Among the records that follow, set down only the lines from the one containing "obtain ⟨a1, b1, c1⟩" to the one containing "m ≤ pvWhileA ver hor i j small m ∧", both included, exactly.

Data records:
- - -
lemma IsMaxGood_unique {ver hor : List (List Int)} {n M1 M2 : Int}
    (h1 : IsMaxGood ver hor n M1) (h2 : IsMaxGood ver hor n M2) : M1 = M2 := by
  obtain ⟨a1, b1, c1⟩ := h1; obtain ⟨a2, b2, c2⟩ := h2
  rcases b1 with rfl | g1 <;> rcases b2 with rfl | g2
  · rfl
  · have := c1 _ g2; have := g2.1; omega
  · have := c2 _ g1; have := g1.1; omega
  · exact le_antisymm (c2 _ g1) (c1 _ g2)

-- ---- A's scan satisfies IsMaxGood ----

lemma whileA_spec (ver hor : List (List Int)) (i j : Int) :
    ∀ small m : Int, 0 ≤ m →
      m ≤ pvWhileA ver hor i j small m ∧
      (pvWhileA ver hor i j small m = m ∨
        (m < pvWhileA ver hor i j small m ∧ pvWhileA ver hor i j small m ≤ small ∧
          okP ver hor i j (pvWhileA ver hor i j small m))) ∧
      (∀ s, m < s → s ≤ small → okP ver hor i j s → s ≤ pvWhileA ver hor i j small m) := by
  intro small m hm
  fun_induction pvWhileA ver hor i j small m with
  | case1 a b c =>
    exact ⟨le_of_lt b, Or.inr ⟨b, le_refl a, c⟩, fun s _ hs _ => hs⟩
  | case2 a b c d =>
    obtain ⟨d1, d2, d3⟩ := d
    refine ⟨d1, d2.imp id (fun ⟨x, y, z⟩ => ⟨x, by omega, z⟩), ?_⟩
    intro s h1 h2 h3
    rcases eq_or_lt_of_le h2 with rfl | hlt
    · exact absurd h3 c
    · exact d3 s h1 (by omega) h3
  | case3 a b =>
    exact ⟨le_refl m, Or.inl rfl, fun s h1 h2 _ => by omega⟩

lemma cellStepA_spec {ver hor : List (List Int)} {n m i j : Int}
    (hm : 0 ≤ m) (hg : m = 0 ∨ GoodP ver hor n m)
    (hi : 0 ≤ i) (hi' : i < n) (hj : 0 ≤ j) (hj' : j < n) :
    0 ≤ pvCellStepA ver hor m i j ∧
    (pvCellStepA ver hor m i j = 0 ∨ GoodP ver hor n (pvCellStepA ver hor m i j)) ∧
    m ≤ pvCellStepA ver hor m i j ∧
    ∀ s, 1 ≤ s → s ≤ pvAt ver i j → s ≤ pvAt hor i j → okP ver hor i j s →
      s ≤ pvCellStepA ver hor m i j := by
  obtain ⟨w1, w2, w3⟩ := whileA_spec ver hor i j (min (pvAt ver i j) (pvAt hor i j)) m hm
  unfold pvCellStepA
  refine ⟨by omega, ?_, w1, ?_⟩
  · rcases w2 with he | ⟨ha, hb, hc⟩
    · rw [he]; exact hg
    · right
      exact ⟨by omega, i, j, hi, hi', hj, hj',
        (le_min_iff.mp hb).1, (le_min_iff.mp hb).2, hc⟩
  · intro s h1 h2 h3 h4
    by_cases hsm : s ≤ m
    · omega
    · exact w3 s (by omega) (le_min h2 h3) h4

lemma foldInnerA {ver hor : List (List Int)} {n i : Int} (hi : 0 ≤ i) (hi' : i < n) :
    ∀ (L : List Int) (m : Int), (∀ x ∈ L, 0 ≤ x ∧ x < n) → 0 ≤ m → (m = 0 ∨ GoodP ver hor n m) →
      0 ≤ L.foldl (fun m j => pvCellStepA ver hor m i j) m ∧
      (L.foldl (fun m j => pvCellStepA ver hor m i j) m = 0 ∨
        GoodP ver hor n (L.foldl (fun m j => pvCellStepA ver hor m i j) m)) ∧
      m ≤ L.foldl (fun m j => pvCellStepA ver hor m i j) m ∧
      ∀ j ∈ L, ∀ s, 1 ≤ s → s ≤ pvAt ver i j → s ≤ pvAt hor i j → okP ver hor i j s →
        s ≤ L.foldl (fun m j => pvCellStepA ver hor m i j) m := by
  intro L
  induction L with
  | nil => intro m _ hm hg; exact ⟨hm, hg, le_refl m, by simp⟩
  | cons j L ih =>
    intro m hL hm hg
    obtain ⟨c1, c2, c3, c4⟩ :=
      cellStepA_spec hm hg hi hi' (hL j (List.mem_cons_self)).1 (hL j (List.mem_cons_self)).2
    obtain ⟨i1, i2, i3, i4⟩ :=
      ih (pvCellStepA ver hor m i j) (fun x hx => hL x (List.mem_cons_of_mem _ hx)) c1 c2
    simp only [List.foldl_cons]
    refine ⟨i1, i2, le_trans c3 i3, ?_⟩
    intro j' hj' s h1 h2 h3 h4
    rcases List.mem_cons.mp hj' with rfl | hmem
    · exact le_trans (c4 s h1 h2 h3 h4) i3
    · exact i4 j' hmem s h1 h2 h3 h4

lemma foldOuterA {ver hor : List (List Int)} {n : Int} :
    ∀ (L : List Int) (m : Int), (∀ x ∈ L, 0 ≤ x ∧ x < n) → 0 ≤ m → (m = 0 ∨ GoodP ver hor n m) →
      0 ≤ L.foldl (fun m i => (PySem.List.pyRange (n - 1) (-1) (-1)).foldl
          (fun m j => pvCellStepA ver hor m i j) m) m ∧
      (L.foldl (fun m i => (PySem.List.pyRange (n - 1) (-1) (-1)).foldl
          (fun m j => pvCellStepA ver hor m i j) m) m = 0 ∨
        GoodP ver hor n (L.foldl (fun m i => (PySem.List.pyRange (n - 1) (-1) (-1)).foldl
          (fun m j => pvCellStepA ver hor m i j) m) m)) ∧
      m ≤ L.foldl (fun m i => (PySem.List.pyRange (n - 1) (-1) (-1)).foldl
          (fun m j => pvCellStepA ver hor m i j) m) m ∧
      ∀ i ∈ L, ∀ j : Int, 0 ≤ j → j < n →
        ∀ s, 1 ≤ s → s ≤ pvAt ver i j → s ≤ pvAt hor i j → okP ver hor i j s →
          s ≤ L.foldl (fun m i => (PySem.List.pyRange (n - 1) (-1) (-1)).foldl
            (fun m j => pvCellStepA ver hor m i j) m) m := by
  intro L
  induction L with
  | nil => intro m _ hm hg; exact ⟨hm, hg, le_refl m, by simp⟩
  | cons i L ih =>
    intro m hL hm hg
    have hib := hL i List.mem_cons_self
    have hLb : ∀ x ∈ PySem.List.pyRange (n - 1) (-1) (-1), 0 ≤ x ∧ x < n := by
      intro x hx
      have := PySem.List.mem_pyRange_neg_one.mp hx
      omega
    obtain ⟨c1, c2, c3, c4⟩ :=
      foldInnerA hib.1 hib.2 (PySem.List.pyRange (n - 1) (-1) (-1)) m hLb hm hg
    obtain ⟨i1, i2, i3, i4⟩ := ih _ (fun x hx => hL x (List.mem_cons_of_mem _ hx)) c1 c2
    simp only [List.foldl_cons]
    refine ⟨i1, i2, le_trans c3 i3, ?_⟩
    intro i' hi' j hj0 hjn s h1 h2 h3 h4
    rcases List.mem_cons.mp hi' with rfl | hmem
    · have hjm : j ∈ PySem.List.pyRange (n - 1) (-1) (-1) :=
        PySem.List.mem_pyRange_neg_one.mpr (by omega)
      exact le_trans (c4 j hjm s h1 h2 h3 h4) i3
    · exact i4 i' hmem j hj0 hjn s h1 h2 h3 h4

lemma scanA_isMax (ver hor : List (List Int)) (n : Int) :
    IsMaxGood ver hor n (pvScanA ver hor n) := by
  have hLb : ∀ x ∈ PySem.List.pyRange (n - 1) (-1) (-1), 0 ≤ x ∧ x < n := by
    intro x hx
    have := PySem.List.mem_pyRange_neg_one.mp hx
    omega
  obtain ⟨o1, o2, _, o4⟩ :=
    foldOuterA (ver := ver) (hor := hor) (n := n)
      (PySem.List.pyRange (n - 1) (-1) (-1)) 0 hLb (le_refl 0) (Or.inl rfl)
  refine ⟨o1, o2, ?_⟩
  intro s hg
  obtain ⟨hs1, i, j, hi0, hin, hj0, hjn, hv, hh, hok⟩ := hg
  have him : i ∈ PySem.List.pyRange (n - 1) (-1) (-1) :=
    PySem.List.mem_pyRange_neg_one.mpr (by omega)
  exact o4 i him j hj0 hjn s hs1 hv hh hok

-- ---- B's scan satisfies IsMaxGood ----

lemma smaxB_spec (ver hor : List (List Int)) (n : Int) :
    0 ≤ pvSmaxB ver hor n ∧
    ∀ i j : Int, 0 ≤ i → i < n → 0 ≤ j → j < n →
      min (pvAt ver i j) (pvAt hor i j) ≤ pvSmaxB ver hor n := by
  have key : ∀ (L : List Int) (sm : Int),
      sm ≤ L.foldl (fun sm i => (PySem.List.pyRange 0 n 1).foldl
        (fun sm j => max sm (min (pvAt ver i j) (pvAt hor i j))) sm) sm ∧
      ∀ i ∈ L, ∀ j : Int, 0 ≤ j → j < n →
        min (pvAt ver i j) (pvAt hor i j) ≤ L.foldl (fun sm i => (PySem.List.pyRange 0 n 1).foldl
          (fun sm j => max sm (min (pvAt ver i j) (pvAt hor i j))) sm) sm := by
    intro L
    induction L with
    | nil => intro sm; exact ⟨le_refl sm, by simp⟩
    | cons i L ih =>
      intro sm
      obtain ⟨h1, h2⟩ := PySem.List.le_foldl_max_int (PySem.List.pyRange 0 n 1)
        (fun j => min (pvAt ver i j) (pvAt hor i j)) sm
      obtain ⟨i1, i2⟩ := ih ((PySem.List.pyRange 0 n 1).foldl
        (fun sm j => max sm (min (pvAt ver i j) (pvAt hor i j))) sm)
      simp only [List.foldl_cons]
      refine ⟨le_trans h1 i1, ?_⟩
      intro i' hi' j hj0 hjn
      rcases List.mem_cons.mp hi' with rfl | hmem
      · exact le_trans (h2 j (PySem.List.mem_pyRange_one.mpr ⟨hj0, hjn⟩)) i1
      · exact i2 i' hmem j hj0 hjn
  obtain ⟨k1, k2⟩ := key (PySem.List.pyRange 0 n 1) 0
  refine ⟨k1, ?_⟩
  intro i j hi0 hin hj0 hjn
  exact k2 i (PySem.List.mem_pyRange_one.mpr ⟨hi0, hin⟩) j hj0 hjn

lemma anyCell_iff (ver hor : List (List Int)) (n s : Int) :
    pvAnyCell ver hor n s = true ↔
      ∃ i j : Int, 0 ≤ i ∧ i < n ∧ 0 ≤ j ∧ j < n ∧
        s ≤ pvAt ver i j ∧ s ≤ pvAt hor i j ∧ okP ver hor i j s := by
  unfold pvAnyCell okP
  simp only [List.any_eq_true, decide_eq_true_eq, PySem.List.mem_pyRange_one, ge_iff_le,
    le_min_iff]
  constructor
  · rintro ⟨i, ⟨hi0, hin⟩, j, ⟨hj0, hjn⟩, ⟨h1, h2⟩, h3⟩
    exact ⟨i, j, hi0, hin, hj0, hjn, h1, h2, h3⟩
  · rintro ⟨i, j, hi0, hin, hj0, hjn, h1, h2, h3⟩
    exact ⟨i, ⟨hi0, hin⟩, j, ⟨hj0, hjn⟩, ⟨h1, h2⟩, h3⟩

lemma searchB_spec (ver hor : List (List Int)) (n : Int) :
    ∀ s : Int,
      0 ≤ pvSearchB ver hor n s ∧
      (pvSearchB ver hor n s = 0 ∨
        (0 < pvSearchB ver hor n s ∧ pvAnyCell ver hor n (pvSearchB ver hor n s) = true)) ∧
      ∀ t, 0 < t → t ≤ s → pvAnyCell ver hor n t = true → t ≤ pvSearchB ver hor n s := by
  intro s
  fun_induction pvSearchB ver hor n s with
  | case1 s hpos hany =>
    exact ⟨by omega, Or.inr ⟨hpos, hany⟩, fun t _ ht _ => ht⟩
  | case2 s hpos hany ih =>
    obtain ⟨i1, i2, i3⟩ := ih
    refine ⟨i1, i2, ?_⟩
    intro t ht0 hts hat
    rcases eq_or_lt_of_le hts with rfl | hlt
    · simp [hat] at hany
    · exact i3 t ht0 (by omega) hat
  | case3 s hpos =>
    exact ⟨le_refl 0, Or.inl rfl, fun t ht0 hts _ => by omega⟩

lemma scanB_isMax (ver hor : List (List Int)) (n : Int) :
    IsMaxGood ver hor n (pvSearchB ver hor n (pvSmaxB ver hor n)) := by
  obtain ⟨s1, s2⟩ := smaxB_spec ver hor n
  obtain ⟨r1, r2, r3⟩ := searchB_spec ver hor n (pvSmaxB ver hor n)
  refine ⟨r1, ?_, ?_⟩
  · rcases r2 with h | ⟨hpos, hany⟩
    · exact Or.inl h
    · right
      obtain ⟨i, j, hi0, hin, hj0, hjn, hv, hh, hok⟩ := (anyCell_iff ver hor n _).mp hany
      exact ⟨by omega, i, j, hi0, hin, hj0, hjn, hv, hh, hok⟩
  · intro s hg
    obtain ⟨hs1, i, j, hi0, hin, hj0, hjn, hv, hh, hok⟩ := hg
    have hsm : s ≤ pvSmaxB ver hor n := le_trans (le_min hv hh) (s2 i j hi0 hin hj0 hjn)
    exact r3 s (by omega) hsm ((anyCell_iff ver hor n s).mpr ⟨i, j, hi0, hin, hj0, hjn, hv, hh, hok⟩)

-- ---- assembly ----

lemma len_first (matrix : List (List String)) :
    PySem.List.len (PySem.List.pyGetD matrix 0 ([] : List String))
      = ((matrix.headD []).length : Int) := by
  cases matrix <;> simp [PySem.List.pyGetD_zero]

-- ===== VERDICT (by name: the statement is the Claim_ definition above) =====
theorem largest_subsquare_spec : Claim_equal_largest_subsquare := by
  intro matrix _dom pre
  have hn : 0 < (matrix.headD []).length := pre.1
  unfold Spec_largest_subsquare largest_subsquare largest_subsquare_alt
  rw [len_first]
  obtain ⟨b1, b2⟩ := buildB_eq matrix (matrix.headD []).length
  rcases hEq : pvBuildB matrix (((matrix.headD []).length : Nat) : Int) with ⟨bh, bv, bp⟩
  rw [hEq] at b1 b2
  simp only at b1 b2
  simp only [initA_eq matrix hn, hEq, b1, b2]
  exact IsMaxGood_unique (scanA_isMax _ _ _) (scanB_isMax _ _ _)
- - -
Solution to this problem:
  obtain ⟨a1, b1, c1⟩ := h1; obtain ⟨a2, b2, c2⟩ := h2
  rcases b1 with rfl | g1 <;> rcases b2 with rfl | g2
  · rfl
  · have := c1 _ g2; have := g2.1; omega
  · have := c2 _ g1; have := g1.1; omega
  · exact le_antisymm (c2 _ g1) (c1 _ g2)

-- ---- A's scan satisfies IsMaxGood ----

lemma whileA_spec (ver hor : List (List Int)) (i j : Int) :
    ∀ small m : Int, 0 ≤ m →
      m ≤ pvWhileA ver hor i j small m ∧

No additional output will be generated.